Abstract:  With the increase in number of components that makes up a computer network, and increase in attack types, large amounts of low level alerts are being generated by an Intrusion detection systems (IDS). It is difficult to make sense of these alerts by themselves, the manual task of finding the relationship among them would take huge time. Hence, came the need of Alert Correlation systems.

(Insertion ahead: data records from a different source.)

-- pv_equiv track=rewrite | github.com/habichta/adventOfCode | 5/1.py | count_polymer
-- ===== SOURCE A (Python) =====
-- def count_polymer(data,ign=''):
--     stack = []
--     for c in data:
--         if c != ign.lower() and c != ign.upper():
--             stack.append(c)
--             if len(stack) > 1:
--                 x,y = stack[-1], stack[-2]
--                 while len(stack)> 1 and x != y and (x == y.upper() or x == y.lower()):
--                     del stack[-2:]
--                     if len(stack) > 1:
--                         x,y  = stack[-1],stack[-2]
--     return(len(stack))
-- ===== SOURCE B (Python) =====
-- def count_polymer(data, ign=''):
--     def react(c, d):
--         return c != d and (c == d.upper() or c == d.lower())
--     units = [c for c in data if c != ign.lower() and c != ign.upper()]
--     changed = True
--     while changed:
--         out = []
--         i = 0
--         while i < len(units):
--             if i + 1 < len(units) and react(units[i], units[i + 1]):
--                 i += 2
--             else:
--                 out.append(units[i])
--                 i += 1
--         changed = len(out) != len(units)
--         units = out
--     return len(units)
-- ===== Notes on version B (the rewrite author's own statement) =====
-- stated objective: alternative
-- what changed: Replaces A's single stack pass (push each unit, pop-while the top pair reacts) by filtering once and then repeatedly making full left-to-right scans that delete every disjoint reacting adjacent pair, iterating to a fixed point; correctness rests on confluence of the reaction rewriting.
import Mathlib
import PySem

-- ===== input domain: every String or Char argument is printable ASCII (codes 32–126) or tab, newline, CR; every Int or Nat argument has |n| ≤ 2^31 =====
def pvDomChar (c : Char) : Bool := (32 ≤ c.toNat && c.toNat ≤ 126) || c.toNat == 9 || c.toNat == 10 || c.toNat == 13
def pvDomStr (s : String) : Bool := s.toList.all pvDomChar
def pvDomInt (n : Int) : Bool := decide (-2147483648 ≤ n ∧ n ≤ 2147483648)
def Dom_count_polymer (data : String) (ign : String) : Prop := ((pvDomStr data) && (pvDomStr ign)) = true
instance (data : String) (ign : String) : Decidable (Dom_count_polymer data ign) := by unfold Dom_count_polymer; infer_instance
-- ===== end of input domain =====

-- B replaces A's single stack pass by repeated full scans deleting reacting adjacent pairs until a
-- fixed point (alternative decomposition, same return value; B is not faster).

-- ===== PORT A =====
-- A's inner `while` loop: pop the top two stack entries while they react (A's exact test).
def popA : List Char → List Char
  | x :: y :: r =>
    if x ≠ y ∧ (x = PySem.Chars.upperChar y ∨ x = PySem.Chars.lowerChar y) then popA r
    else x :: y :: r
  | s => s
termination_by s => s.length
decreasing_by simp

def count_polymer (data : String) (ign : String) : Int :=
  ((data.toList.foldl (fun stack c =>
      if [c] ≠ PySem.Chars.lower ign.toList ∧ [c] ≠ PySem.Chars.upper ign.toList then
        popA (c :: stack)
      else stack) []).length : Int)

-- ===== PORT B =====
def reactB (c d : Char) : Bool :=
  c != d && (c == PySem.Chars.upperChar d || c == PySem.Chars.lowerChar d)

-- one left-to-right scan: drop each reacting adjacent pair, keep everything else
def onePass : List Char → List Char
  | c :: d :: rest => if reactB c d then onePass rest else c :: onePass (d :: rest)
  | s => s
termination_by s => s.length
decreasing_by all_goals simp

-- needed by reduceFix's termination argument (cited in its decreasing_by)
theorem onePass_eq_or_lt (xs : List Char) : onePass xs = xs ∨ (onePass xs).length < xs.length := by
  induction xs using onePass.induct with
  | case1 c d rest hr ih =>
    right
    rw [onePass, if_pos hr]
    rcases ih with h | h
    · rw [h]; simp
    · simp; omega
  | case2 c d rest hr ih =>
    rw [onePass, if_neg hr]
    rcases ih with h | h
    · left; rw [h]
    · right; simpa using h
  | case3 s h1 => left; rw [onePass]; exact h1

-- B's outer `while changed` loop (out = onePass u; loop again iff the length changed)
def reduceFix (u : List Char) : List Char :=
  if (onePass u).length ≠ u.length then reduceFix (onePass u) else onePass u
termination_by u.length
decreasing_by
  rename_i hne
  rcases onePass_eq_or_lt u with h | h
  · exact absurd (by rw [h]) hne
  · exact h

def count_polymer_alt (data : String) (ign : String) : Int :=
  ((reduceFix (data.toList.filter (fun c =>
      decide ([c] ≠ PySem.Chars.lower ign.toList ∧ [c] ≠ PySem.Chars.upper ign.toList)))).length : Int)

-- ===== PRECONDITION & SPEC =====
def Spec_count_polymer (data : String) (ign : String) (out : Int) : Prop := out = count_polymer_alt data ign
instance (data : String) (ign : String) (out : Int) : Decidable (Spec_count_polymer data ign out) := by unfold Spec_count_polymer; infer_instance

-- ===== CLAIM (what is proved, stated in full; the proofs are below) =====
def Claim_equal_count_polymer : Prop := ∀ (data : String) (ign : String), Dom_count_polymer data ign → Spec_count_polymer data ign (count_polymer data ign)

-- ===== LEMMAS AND PROOFS =====

theorem toNat_ofNat' (n : Nat) (h : n < 55296) : (Char.ofNat n).toNat = n := by
  have : Nat.isValidChar n := Or.inl (by omega)
  simp [Char.ofNat, this]

theorem char_eq_iff (a b : Char) : a = b ↔ a.toNat = b.toNat :=
  ⟨fun h => by rw [h], fun h => Char.ext (UInt32.toNat_inj.mp h)⟩

theorem islower_iff (y : Char) : PySem.Chars.islower y = true ↔ 97 ≤ y.toNat ∧ y.toNat ≤ 122 := by
  simp only [PySem.Chars.islower, Bool.and_eq_true, decide_eq_true_eq, Char.le_def,
    UInt32.le_iff_toNat_le]
  exact Iff.rfl

theorem isupper_iff (y : Char) : PySem.Chars.isupper y = true ↔ 65 ≤ y.toNat ∧ y.toNat ≤ 90 := by
  simp only [PySem.Chars.isupper, Bool.and_eq_true, decide_eq_true_eq, Char.le_def,
    UInt32.le_iff_toNat_le]
  exact Iff.rfl

theorem upperChar_toNat (y : Char) :
    (PySem.Chars.upperChar y).toNat =
      if 97 ≤ y.toNat ∧ y.toNat ≤ 122 then y.toNat - 32 else y.toNat := by
  unfold PySem.Chars.upperChar PySem.Chars.islower
  rw [show (decide ('a' ≤ y) && decide (y ≤ 'z')) = PySem.Chars.islower y from rfl]
  by_cases h : 97 ≤ y.toNat ∧ y.toNat ≤ 122
  · rw [if_pos ((islower_iff y).mpr h), if_pos h, toNat_ofNat' _ (by omega)]
  · rw [if_neg (fun hc => h ((islower_iff y).mp hc)), if_neg h]

theorem lowerChar_toNat (y : Char) :
    (PySem.Chars.lowerChar y).toNat =
      if 65 ≤ y.toNat ∧ y.toNat ≤ 90 then y.toNat + 32 else y.toNat := by
  unfold PySem.Chars.lowerChar PySem.Chars.isupper
  rw [show (decide ('A' ≤ y) && decide (y ≤ 'Z')) = PySem.Chars.isupper y from rfl]
  by_cases h : 65 ≤ y.toNat ∧ y.toNat ≤ 90
  · rw [if_pos ((isupper_iff y).mpr h), if_pos h, toNat_ofNat' _ (by omega)]
  · rw [if_neg (fun hc => h ((isupper_iff y).mp hc)), if_neg h]

theorem reactB_true_iff (x y : Char) :
    reactB x y = true ↔ x ≠ y ∧ (x = PySem.Chars.upperChar y ∨ x = PySem.Chars.lowerChar y) := by
  simp [reactB]

-- numeric characterisation of A's and B's (identical) reaction test
theorem reactB_num (x y : Char) :
    reactB x y = true ↔
      (97 ≤ y.toNat ∧ y.toNat ≤ 122 ∧ x.toNat + 32 = y.toNat) ∨
      (65 ≤ y.toNat ∧ y.toNat ≤ 90 ∧ x.toNat = y.toNat + 32) := by
  rw [reactB_true_iff, ne_eq, char_eq_iff x y,
    char_eq_iff x (PySem.Chars.upperChar y), char_eq_iff x (PySem.Chars.lowerChar y),
    upperChar_toNat, lowerChar_toNat]
  by_cases h1 : 97 ≤ y.toNat ∧ y.toNat ≤ 122 <;> by_cases h2 : 65 ≤ y.toNat ∧ y.toNat ≤ 90
  · rw [if_pos h1, if_pos h2]; omega
  · rw [if_pos h1, if_neg h2]; omega
  · rw [if_neg h1, if_pos h2]; omega
  · rw [if_neg h1, if_neg h2]; omega

theorem reactB_symm {x y : Char} (h : reactB x y = true) : reactB y x = true := by
  rw [reactB_num] at h ⊢; omega

theorem reactB_false_symm {x y : Char} (h : reactB x y = false) : reactB y x = false := by
  cases hyx : reactB y x
  · rfl
  · rw [reactB_symm hyx] at h; cases h

theorem reactB_right_unique {a b c : Char} (h1 : reactB a b = true) (h2 : reactB a c = true) :
    b = c := by
  rw [reactB_num] at h1 h2
  rw [char_eq_iff]
  omega

-- A's pop-while loop condition is exactly reactB
theorem popA_cons_cons (x y : Char) (r : List Char) :
    popA (x :: y :: r) = if reactB x y then popA r else x :: y :: r := by
  rw [popA]
  by_cases h : x ≠ y ∧ (x = PySem.Chars.upperChar y ∨ x = PySem.Chars.lowerChar y)
  · rw [if_pos h, if_pos ((reactB_true_iff x y).mpr h)]
  · rw [if_neg h, if_neg (by rw [reactB_true_iff]; exact h)]

theorem popA_nil : popA [] = [] := by rw [popA]; simp

theorem popA_one (x : Char) : popA [x] = [x] := by rw [popA]; simp

-- irreducible stacks (no adjacent reacting pair, top first)
def Irr (s : List Char) : Prop := List.IsChain (fun x y => reactB x y = false) s

theorem popA_irr {s : List Char} (h : Irr s) : popA s = s := by
  match s with
  | [] => exact popA_nil
  | [x] => exact popA_one x
  | x :: y :: r =>
    have hxy : reactB x y = false := (List.isChain_cons_cons.mp h).1
    rw [popA_cons_cons, if_neg (by simp [hxy])]

theorem irr_popA_cons {s : List Char} (c : Char) (h : Irr s) : Irr (popA (c :: s)) := by
  match s with
  | [] => rw [popA_one]; exact List.IsChain.singleton c
  | t :: r =>
    rw [popA_cons_cons]
    by_cases hr : reactB c t = true
    · rw [if_pos hr]
      have hir : Irr r := h.of_cons
      rw [popA_irr hir]; exact hir
    · rw [if_neg hr]
      exact List.isChain_cons_cons.mpr ⟨by simpa using hr, h⟩

-- the key step: pushing a reacting pair onto an irreducible stack is a no-op
theorem push_push_react {s : List Char} {a b : Char} (hs : Irr s) (hab : reactB a b = true) :
    popA (b :: popA (a :: s)) = s := by
  match s with
  | [] =>
    rw [popA_one, popA_cons_cons, if_pos (reactB_symm hab), popA_nil]
  | t :: r =>
    have hir : Irr r := hs.of_cons
    rw [popA_cons_cons]
    by_cases hat : reactB a t = true
    · rw [if_pos hat, popA_irr hir]
      have hbt : b = t := reactB_right_unique hab hat
      subst hbt
      exact popA_irr hs
    · rw [if_neg hat, popA_cons_cons, if_pos (reactB_symm hab), popA_irr hs]

-- one pass does not change the resulting stack
theorem foldl_push_onePass (xs : List Char) :
    ∀ s : List Char, Irr s →
      List.foldl (fun st c => popA (c :: st)) s (onePass xs) =
      List.foldl (fun st c => popA (c :: st)) s xs := by
  induction xs using onePass.induct with
  | case1 c d rest hr ih =>
    intro s hs
    rw [onePass, if_pos hr, ih s hs]
    simp only [List.foldl_cons]
    rw [push_push_react hs hr]
  | case2 c d rest hr ih =>
    intro s hs
    rw [onePass, if_neg hr]
    simp only [List.foldl_cons]
    exact ih _ (irr_popA_cons c hs)
  | case3 s h1 => intro s' _; rw [onePass]; exact h1

theorem foldl_push_reduceFix (u : List Char) :
    List.foldl (fun st c => popA (c :: st)) [] (reduceFix u) =
    List.foldl (fun st c => popA (c :: st)) [] u := by
  induction u using reduceFix.induct with
  | case1 u hne ih =>
    rw [reduceFix]
    simp only [if_pos hne]
    rw [ih, foldl_push_onePass u [] List.IsChain.nil]
  | case2 u hne =>
    rw [reduceFix]
    simp only [if_neg hne]
    exact foldl_push_onePass u [] List.IsChain.nil

theorem reduceFix_fix (u : List Char) : onePass (reduceFix u) = reduceFix u := by
  induction u using reduceFix.induct with
  | case1 u hne ih =>
    rw [reduceFix]; simp only [if_pos hne]; exact ih
  | case2 u hne =>
    rw [reduceFix]; simp only [if_neg hne]
    rcases onePass_eq_or_lt u with h | h
    · rw [h]; exact h
    · exfalso; exact hne (by omega)

theorem fix_chain {u : List Char} (h : onePass u = u) :
    List.IsChain (fun x y => reactB x y = false) u := by
  induction u using onePass.induct with
  | case1 c d rest hr ih =>
    exfalso
    rw [onePass, if_pos hr] at h
    rcases onePass_eq_or_lt rest with h2 | h2
    · rw [h2] at h; have := congrArg List.length h; simp at this; omega
    · rw [h] at h2; simp at h2; omega
  | case2 c d rest hr ih =>
    rw [onePass, if_neg hr] at h
    have h2 : onePass (d :: rest) = d :: rest := by
      have := congrArg List.tail h; simpa using this
    exact List.isChain_cons_cons.mpr ⟨by simpa using hr, ih h2⟩
  | case3 s hs =>
    match s with
    | [] => exact List.IsChain.nil
    | [x] => exact List.IsChain.singleton x
    | x :: y :: r => exact absurd rfl (fun hc => hs x y r hc)

-- folding the stack push over an already fully reduced list just reverses it
theorem foldl_push_of_chain (u : List Char) :
    ∀ s : List Char, List.IsChain (fun x y => reactB x y = false) u → Irr s →
      (∀ c t, u.head? = some c → s.head? = some t → reactB c t = false) →
      List.foldl (fun st c => popA (c :: st)) s u = u.reverse ++ s := by
  induction u with
  | nil => intro s _ _ _; simp
  | cons c rest ih =>
    intro s hu hs hh
    have hcs : Irr (c :: s) := by
      match s with
      | [] => exact List.IsChain.singleton c
      | t :: r => exact List.isChain_cons_cons.mpr ⟨hh c t rfl rfl, hs⟩
    simp only [List.foldl_cons]
    rw [popA_irr hcs]
    rw [ih (c :: s) hu.of_cons hcs ?_]
    · simp
    · intro d t hd ht
      have ht' : c = t := by simpa using ht
      subst ht'
      cases rest with
      | nil => cases hd
      | cons d' rest' =>
        have hd' : d = d' := by simpa using hd.symm
        subst hd'
        exact reactB_false_symm (List.isChain_cons_cons.mp hu).1

-- the filter/ite bridge between the two ports' treatment of the ignored letter
theorem foldl_ite_filter (p : Char → Prop) [DecidablePred p] :
    ∀ (l : List Char) (s : List Char),
      List.foldl (fun st c => if p c then popA (c :: st) else st) s l =
      List.foldl (fun st c => popA (c :: st)) s (l.filter (fun c => decide (p c))) := by
  intro l
  induction l with
  | nil => intro s; rfl
  | cons c rest ih =>
    intro s
    by_cases h : p c
    · simp [h, ih]
    · simp [h, ih]

-- ===== VERDICT (by name: the statement is the Claim_ definition above) =====
theorem count_polymer_spec : Claim_equal_count_polymer := by
  intro data ign _
  unfold Spec_count_polymer count_polymer count_polymer_alt
  rw [foldl_ite_filter (fun c => [c] ≠ PySem.Chars.lower ign.toList ∧ [c] ≠ PySem.Chars.upper ign.toList)]
  set units := data.toList.filter (fun c =>
    decide ([c] ≠ PySem.Chars.lower ign.toList ∧ [c] ≠ PySem.Chars.upper ign.toList)) with hu
  rw [← foldl_push_reduceFix units]
  rw [foldl_push_of_chain (reduceFix units) [] (fix_chain (reduceFix_fix units))
      List.IsChain.nil (by intro c t _ ht; cases ht)]
  simp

Keywords: Intrusion Detection System, Alert Correlation, Alert

1. Introduction

An intrusion detection system (IDS) is an automated software that is capable of scanning all the activities that occur in the network. There are 3 main methodologies used by these systems; signature based, anomaly based, and stateful protocol analysis. When an event occurs in a network, the IDS analyse the event using one of the above mentioned methodology, to determine if that event is malicious or not. If it is found to be malicious, an alert is generated that is passed to the system administrators.

Due to increase in the number of automated systems, that tries to infiltrate a network (such as nmap, Nessus), a huge amount alerts may be generated by an IDS. The number alerts increases, when multiple IDS sensors are used at different points in the network. In addition to this, IDS lack the capabilities to identify the relationships among different alerts. As a result, it is time consuming and challenging to analyse all the generated alerts.

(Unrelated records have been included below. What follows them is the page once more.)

theorem pv_beats_fold (s2 : List Int) (hs2 : s2.Pairwise (· ≤ ·)) :
    ∀ (s1 : List Int), s1.Pairwise (· ≤ ·) →
    ∀ (j : Nat) (t : Int), (∀ x ∈ s1, j ≤ pvCnt s2 x) →
    (s1.foldl (fun (st : Nat × Int) x =>
      let j := pvAdvance s2 x st.1
      (j, st.2 + (j : Int))) (j, t)).2 = t + (s1.map (fun x => (pvCnt s2 x : Int))).sum := by
  intro s1
  induction s1 with
  | nil => intro _ j t _; simp
  | cons x r ih =>
    intro hp j t hall
    have hxr := (List.pairwise_cons.mp hp).1
    have hr := (List.pairwise_cons.mp hp).2
    simp only [List.foldl_cons]
    have hadv : pvAdvance s2 x j = pvCnt s2 x := pv_advance_eq s2 x hs2 j (hall x (by simp))
    simp only [hadv]
    rw [ih hr (pvCnt s2 x) (t + (pvCnt s2 x : Int))
        (fun y hy => pv_cnt_mono s2 (hxr y hy))]
    simp [add_assoc]

theorem pv_beats_eq (s1 s2 : List Int) (hs1 : s1.Pairwise (· ≤ ·)) (hs2 : s2.Pairwise (· ≤ ·)) :
    pvBeats s1 s2 = (s1.map (fun x => (pvCnt s2 x : Int))).sum := by
  have := pv_beats_fold s2 hs2 s1 hs1 0 0 (fun x _ => Nat.zero_le _)
  simpa [pvBeats] using this

-- sum over the sorted copies equals the sum over the originals
theorem pv_sum_cnt_sorted (l1 l2 : List Int) :
    ((PySem.List.sorted l1 (fun z => z) false).map
        (fun x => (pvCnt (PySem.List.sorted l2 (fun z => z) false) x : Int))).sum
      = (l1.map (fun x => (pvCnt l2 x : Int))).sum := by
  have h2 : ∀ x, pvCnt (PySem.List.sorted l2 (fun z => z) false) x = pvCnt l2 x := by
    intro x
    exact (PySem.List.sorted_perm l2 (fun z => z) false).countP_eq _
  have h1 : ((PySem.List.sorted l1 (fun z => z) false).map
      (fun x => (pvCnt l2 x : Int))).sum = (l1.map (fun x => (pvCnt l2 x : Int))).sum :=
    ((PySem.List.sorted_perm l1 (fun z => z) false).map _).sum_eq
  simp only [h2]
  exact h1

theorem pv_sorted_pairwise_le (l : List Int) :
    (PySem.List.sorted l (fun z => z) false).Pairwise (· ≤ ·) := by
  have := PySem.List.sorted_pairwise (xs := l) (key := fun z => z)
  simpa using this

To fulfil this gap, alert correlation systems were introduced. Paper (1) define alert correlation as a conceptual interpretation of multiple alerts such that new meanings are assigned to these alerts. The alert correlation system tries to identify the relationships among the alerts, to give a high level picture of what is happening.

This paper is written to give an introduction to what alert correlation is, to identify the basic building blocks of these systems and to identify the categories of alert correlation algorithms. In this regard, section 2, looks at the fundamental operations of these systems. While the section 3, looks at different algorithms that have been designed to correlate alerts.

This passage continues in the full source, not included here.